January 21, 2021
Authored and Edited by Kayvon M. Ghayoumi; Sydney R. Kestle; Elizabeth D. Ferrill
In Simio, LLC, v. FlexSim Software Products, Inc., No. 2020-1171 (Fed. Cir. Dec. 29, 2020), the Federal Circuit affirmed the district court’s (i) determination that the claims of the asserted patent were patent ineligible under § 101, and (ii) consequent dismissal of the complaint for failure to state a claim.
Simio sued FlexSim for allegedly infringing its patent for object-oriented simulations (e.g., people, vehicles, or machines). The patent’s asserted innovation is that it makes object-oriented simulation easier and more accessible by letting users build simulations with graphics instead of programming. FlexSim moved to dismiss the complaint, arguing it failed to state a claim for relief because the asserted claims are patent ineligible under § 101. In a “thoughtful opinion,” the district court concluded (i) the claims were merely directed to the “decades old computer practice of substituting text[-]based coding with graphical processing,” and (ii) Simio failed to show an inventive concept or “alteration of computer functionality” that was sufficient to transform its system into a patent eligible application.

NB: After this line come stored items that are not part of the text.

theorem pvN2C_isBit (n : Nat) : pvIsBit (pvN2C n) := by
  unfold pvN2C pvIsBit; split_ifs <;> simp

theorem pvCharBitsN_01 (c : Char) : pvB01 (pvCharBitsN c) := by
  intro x hx
  simp only [pvCharBitsN, List.mem_map] at hx
  obtain ⟨i, _, rfl⟩ := hx
  rw [Nat.and_one_is_mod]
  omega

theorem pvCharBits_map (c : Char) : pvCharBits c = (pvCharBitsN c).map pvN2C := by
  unfold pvCharBits pvCharBitsN
  rw [List.map_map]
  apply List.map_congr_left
  intro i _
  show (if Nat.testBit c.toNat (7 - i) then '1' else '0') = pvN2C ((c.toNat >>> (7 - i)) &&& 1)
  rw [Nat.and_one_is_mod, Nat.shiftRight_eq_div_pow, Nat.testBit_eq_decide_div_mod_eq]
  unfold pvN2C
  by_cases h : c.toNat / 2 ^ (7 - i) % 2 = 1 <;> simp [h]

theorem pvTextToBits_map (t : List Char) :
    pvTextToBits t = (t.flatMap pvCharBitsN).map pvN2C := by
  simp only [pvTextToBits, List.map_flatMap]
  exact List.flatMap_congr (fun c _ => pvCharBits_map c)

theorem pvFlatMapBitsN_01 (t : List Char) : pvB01 (t.flatMap pvCharBitsN) := by
  intro x hx
  simp only [List.mem_flatMap] at hx
  obtain ⟨c, _, hc⟩ := hx
  exact pvCharBitsN_01 c x hc

theorem pvBitsVal_map (l : List Nat) (h01 : pvB01 l) :
    pvBitsVal (l.map pvN2C) = pvPackVal l := by
  unfold pvBitsVal pvPackVal
  rw [List.foldl_map]
  apply PySem.List.foldl_congr_mem
  intro a x hx
  rcases h01 x hx with rfl | rfl <;> simp [pvN2C]

theorem pvBitsToText_chunk (l : List Char) (h : l ≠ []) :
    pvBitsToText l = Char.ofNat (pvBitsVal (l.take 8)) :: pvBitsToText (l.drop 8) := by
  rcases l with _ | ⟨a1, l⟩; · exact (h rfl).elim
  rcases l with _ | ⟨a2, l⟩; · simp [pvBitsToText]
  rcases l with _ | ⟨a3, l⟩; · simp [pvBitsToText]
  rcases l with _ | ⟨a4, l⟩; · simp [pvBitsToText]
  rcases l with _ | ⟨a5, l⟩; · simp [pvBitsToText]
  rcases l with _ | ⟨a6, l⟩; · simp [pvBitsToText]
  rcases l with _ | ⟨a7, l⟩; · simp [pvBitsToText]
  rcases l with _ | ⟨a8, l⟩; · simp [pvBitsToText]
  simp [pvBitsToText]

The Federal Circuit affirmed on appeal. The Court first noted the invention’s purported improvement—"using graphical processes to simplify simulation building”—has been around since the 1980s. In the Court’s view, applying this known practice to the field of object-oriented simulations is no more than an abstract idea. The Court then rejected Simio’s argument that the claim “improves the functionality of prior simulation systems through the use of graphical or process modeling flowcharts with no programming code required.” In the Court’s view, this failed to “explain how the computer’s functionality is improved beyond the inherent improvement of the experience of a user who cannot (or maybe, would rather not) use programming.”